Business Irish

Monday 17 June 2019

Fears grow over Brexit threat to Irish staff share schemes


Dalata CEO Pat McCann
Dalata CEO Pat McCann

Tax: Gavin McLoughlin

Dalata boss Pat McCann has joined a campaign seeking to stop more than 10,000 Irish savers being left out of pocket after Brexit.

So-called 'Save-As-You-Earn' (SAYE) schemes are at risk without a deal to continue passporting rights for UK financial institutions.

The schemes are designed to allow employees to buy shares in the company they work for in a tax-efficient manner. The employees are granted options to buy shares, then save with a third-party financial institution for a period of years, and at the end of the period then buy the shares using the savings that have been put in place.

Yorkshire Building Society, which operates 10,000 SAYE schemes here, has previously written to the Government pleading for action to keep the schemes alive.

"Given ongoing negotiations over Brexit, we have looked into obtaining an Irish banking licence to continue offering this service," it said in a letter to Junior Finance Minister Michael D'Arcy.

"However, we have concluded that the costs of authorisation would be disproportionate to the benefits of doing so.

"In the event of a no-deal Brexit, or a deal without equivalence in place, we will no longer be able to continue deposit-taking on a cross-border basis in Ireland... unless an alternative arrangement can be put in place, that would mean the [circa] 10,000 savers we have would no longer qualify to receive shares on a tax-efficient basis at the end of next year."

The Irish Proshare Association (IPSA), a lobby group promoting employee share ownership, said the Government is letting SAYE savers down.
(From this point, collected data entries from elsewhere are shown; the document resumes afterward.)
-- pv_equiv track=rewrite | github.com/Linhkobe/Crossword | Backend/process_definition_image.py | process_filtered_lines
-- ===== SOURCE A (Python) =====
-- def process_filtered_lines(filtered_lines):
--     horiz_definitions = {}
--     vert_definitions = {}
--
--     current_section = None
--     current_lines = []
--
--     vert_key_index = 0
--     vert_keys = 'ABCDEFGHIJ'
--
--     horiz_key_index = 1
--
--     for line in filtered_lines:
--         if "HORIZONTALEMENT" in line:
--             current_section = "horizontal"
--             current_lines = []
--             continue
--         elif "VERTICALEMENT" in line:
--             current_section = "vertical"
--             current_lines = []
--             continue
--
--         if current_section == "horizontal":
--             horiz_definitions[str(horiz_key_index)] = line.strip()
--             horiz_key_index += 1
--         elif current_section == "vertical":
--             if vert_key_index < len(vert_keys):
--                 vert_definitions[vert_keys[vert_key_index]] = line.strip()
--                 vert_key_index += 1
--
--     return {'HORIZONTALEMENT': horiz_definitions, 'VERTICALEMENT': vert_definitions}
-- ===== SOURCE B (Python) =====
-- def _marker(line):
--     if "HORIZONTALEMENT" in line:
--         return "H"
--     if "VERTICALEMENT" in line:
--         return "V"
--     return None
--
-- def process_filtered_lines(filtered_lines):
--     # Phase 1: locate all marker lines and their kinds.
--     marks = [(j, k) for j, k in enumerate(map(_marker, filtered_lines)) if k is not None]
--     # Phase 2: each marker owns the segment up to the next marker (or the end).
--     ends = [j for j, _ in marks[1:]] + [len(filtered_lines)]
--     horiz, vert = [], []
--     for (j, k), e in zip(marks, ends):
--         seg = [line.strip() for line in filtered_lines[j + 1:e]]
--         (horiz if k == "H" else vert).extend(seg)
--     # Phase 3: build the dicts from the gathered lists.
--     return {'HORIZONTALEMENT': {str(i): d for i, d in enumerate(horiz, 1)},
--             'VERTICALEMENT': dict(zip('ABCDEFGHIJ', vert))}
-- ===== Notes on version B (the rewrite author's own statement) =====
-- stated objective: alternative
-- what changed: A is a single stateful forward pass that mutates two dicts and two key counters while tracking the current section; B is a three-phase segmentation: first locate every marker line and its kind, then pair each marker position with the next marker position (or the end) and slice out the segment of stripped lines it owns, and finally build the dicts from the two gathered lists (enumerate for '1','2',... and zip with 'ABCDEFGHIJ' for the 10-entry vertical cap).
import Mathlib
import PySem
-- pv_equiv track=rewrite | github.com/nawaf107194/noogh-unified-system | neural_engine/creative_writing.py | _parse_chapters
-- ===== SOURCE A (Python) =====
-- from typing import Any, Dict, List
--
-- def _parse_chapters(content: str) -> List[str]:
--     """Parse story into chapters"""
--     chapters = []
--     current_chapter = []
--
--     for line in content.split("\n"):
--         if line.startswith("#"):
--             if current_chapter:
--                 chapters.append("\n".join(current_chapter))
--             current_chapter = [line]
--         else:
--             current_chapter.append(line)
--
--     if current_chapter:
--         chapters.append("\n".join(current_chapter))
--
--     return chapters if chapters else [content]
-- ===== SOURCE B (Python) =====
-- def _parse_chapters(content: str):
--     """Parse story into chapters (recursive segmentation: each segment runs
--     from its first line to just before the next heading line)."""
--     def segs(lines):
--         if not lines:
--             return []
--         # scan for the next heading strictly after the segment's first line
--         k = 1
--         while k < len(lines) and not lines[k].startswith("#"):
--             k += 1
--         return ["\n".join(lines[:k])] + segs(lines[k:])
--     return segs(content.split("\n"))
-- ===== Notes on version B (the rewrite author's own statement) =====
-- stated objective: alternative
-- what changed: Replaces A's single accumulator loop (chapters + current_chapter lists with a post-loop flush and an unreachable [content] fallback) by a recursive segmentation: each call scans to the next heading line and emits lines[:k] as one chapter.
import Mathlib
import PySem

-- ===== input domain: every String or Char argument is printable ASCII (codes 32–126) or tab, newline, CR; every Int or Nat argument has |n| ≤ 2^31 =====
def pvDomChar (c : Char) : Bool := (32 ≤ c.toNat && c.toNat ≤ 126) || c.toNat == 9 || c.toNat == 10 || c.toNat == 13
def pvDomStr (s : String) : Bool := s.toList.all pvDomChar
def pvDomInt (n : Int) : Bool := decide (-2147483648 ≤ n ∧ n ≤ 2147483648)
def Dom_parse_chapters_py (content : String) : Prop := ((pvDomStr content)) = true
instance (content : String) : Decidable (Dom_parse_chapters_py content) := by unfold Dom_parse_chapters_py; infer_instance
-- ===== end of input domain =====

-- B replaces A's accumulator loop by a recursive segmentation at heading lines; same cost, different decomposition.

-- ===== PORT A =====
-- one loop iteration of A: flush current chapter at a heading, else extend it
def pvStepA (st : List String × List String) (line : String) : List String × List String :=
  if PySem.Str.startswith line "#" then
    ((if st.2 ≠ [] then st.1 ++ [PySem.Str.join "\n" st.2] else st.1), [line])
  else
    (st.1, st.2 ++ [line])

-- the post-loop flush of A ("if current_chapter: chapters.append(...)")
def pvFinalA (st : List String × List String) : List String :=
  if st.2 ≠ [] then st.1 ++ [PySem.Str.join "\n" st.2] else st.1

def parse_chapters_py (content : String) : List String :=
  if pvFinalA (((PySem.Str.split? content "\n").getD []).foldl pvStepA ([], [])) = [] then [content]
  else pvFinalA (((PySem.Str.split? content "\n").getD []).foldl pvStepA ([], []))

-- ===== PORT B =====
def pvNotHead (s : String) : Bool := !(PySem.Str.startswith s "#")

-- Source B's segs: the inner while-loop scan to the next heading is lines[1:].takeWhile/dropWhile
def pvSegs : List String → List String
  | [] => []
  | l :: rest =>
    PySem.Str.join "\n" (l :: rest.takeWhile pvNotHead) :: pvSegs (rest.dropWhile pvNotHead)
termination_by lines => lines.length
decreasing_by
  simpa using Nat.lt_succ_of_le (List.length_dropWhile_le pvNotHead rest)

def parse_chapters_py_alt (content : String) : List String :=
  pvSegs ((PySem.Str.split? content "\n").getD [])

-- ===== PRECONDITION & SPEC =====
def Spec_parse_chapters_py (content : String) (out : List String) : Prop := out = parse_chapters_py_alt content
instance (content : String) (out : List String) : Decidable (Spec_parse_chapters_py content out) := by unfold Spec_parse_chapters_py; infer_instance

-- ===== CLAIM (what is proved, stated in full; the proofs are below) =====
def Claim_equal_parse_chapters_py : Prop := ∀ (content : String), Dom_parse_chapters_py content → Spec_parse_chapters_py content (parse_chapters_py content)

-- ===== LEMMAS AND PROOFS =====

-- str.split never returns an empty list
lemma pvSplitOnGo_ne_nil : ∀ (fuel : Nat) (sep l cur : List Char) (acc : List (List Char)),
    PySem.Chars.splitOn.go sep fuel l cur acc ≠ [] := by
  intro fuel
  induction fuel with
  | zero => intro sep l cur acc; simp [PySem.Chars.splitOn.go]
  | succ n ih =>
    intro sep l cur acc
    cases l with
    | nil => simp [PySem.Chars.splitOn.go]
    | cons c rest =>
      rw [PySem.Chars.splitOn.go]
      split_ifs with h
      · exact ih _ _ _ _
      · exact ih _ _ _ _

lemma pvLines_ne_nil (content : String) :
    (PySem.Str.split? content "\n").getD [] ≠ [] := by
  simp only [PySem.Str.split?, PySem.Chars.split?]
  simp only [List.isEmpty_iff]
  rw [if_neg (by decide)]
  simp only [Option.map_some, Option.getD_some, ne_eq, List.map_eq_nil_iff]
  exact fun h => pvSplitOnGo_ne_nil _ _ _ _ _ (by
    simpa [PySem.Chars.splitOn] using h)

-- loop invariant: once the current chapter is nonempty, A's remaining run
-- produces exactly B's segmentation of the remaining lines glued onto it
lemma pvInv : ∀ (lines ch cur : List String), cur ≠ [] →
    pvFinalA (lines.foldl pvStepA (ch, cur)) =
      ch ++ (PySem.Str.join "\n" (cur ++ lines.takeWhile pvNotHead)
              :: pvSegs (lines.dropWhile pvNotHead)) := by
  intro lines
  induction lines with
  | nil =>
    intro ch cur h
    simp [pvFinalA, pvSegs, h]
  | cons line rest ih =>
    intro ch cur h
    have htl : "#".toList = ['#'] := by decide
    by_cases hl : PySem.Str.startswith line "#"
    · have hc : PySem.Chars.startswith line.toList ['#'] = true := by
        simpa [PySem.Str.startswith, htl] using hl
      have hstep : pvStepA (ch, cur) line = (ch ++ [PySem.Str.join "\n" cur], [line]) := by
        simp [pvStepA, h, hc]
      rw [List.foldl_cons, hstep, ih _ _ (by simp)]
      simp [pvNotHead, hc, pvSegs]
    · have hc : PySem.Chars.startswith line.toList ['#'] = false := by
        simpa [PySem.Str.startswith, htl] using hl
      have hstep : pvStepA (ch, cur) line = (ch, cur ++ [line]) := by
        simp [pvStepA, hc]
      rw [List.foldl_cons, hstep, ih _ _ (by simp [h])]
      simp [pvNotHead, hc]

-- ===== VERDICT (by name: the statement is the Claim_ definition above) =====
theorem parse_chapters_py_spec : Claim_equal_parse_chapters_py := by
  intro content _
  unfold Spec_parse_chapters_py parse_chapters_py parse_chapters_py_alt
  obtain ⟨l, rest, hl⟩ : ∃ l rest, (PySem.Str.split? content "\n").getD [] = l :: rest := by
    cases hE : (PySem.Str.split? content "\n").getD [] with
    | nil => exact absurd hE (pvLines_ne_nil content)
    | cons a b => exact ⟨a, b, rfl⟩
  rw [hl]
  have hfirst : pvStepA ([], []) l = ([], [l]) := by
    by_cases hs : PySem.Str.startswith l "#" <;> simp [pvStepA]
  have := pvInv rest [] [l] (by simp)
  rw [List.foldl_cons, hfirst, this]
  simp [pvSegs]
It said 12,000 people could be affected, and it has suggested two different solutions to the Department of Finance.

"The clock is ticking and the Government has a responsibility to finally act in the interests of these 12,000 Irish workers before time runs out on March 29," said IPSA CEO Gill Brennan. The Department of Finance said it was working with Revenue on potential options.

Mr McCann said Dalata "would encourage the Government to act now and protect all workers who they previously made a commitment to through the SAYE scheme".

He said the scheme was one of Dalata's "most effective tools for productivity and employee retention."

"More than 400 employees are in Dalata's SAYE scheme. They work at all levels in the company, from general managers to chefs to accommodation and our central office employees.

"Dalata Hotel Group believes passionately that our employees should share in the benefits of the company's success. Employee share ownership allows them to do that." Mr McCann said that his employees' SAYE savings won't be affected by a hard Brexit because they're in an institution with an Irish banking licence.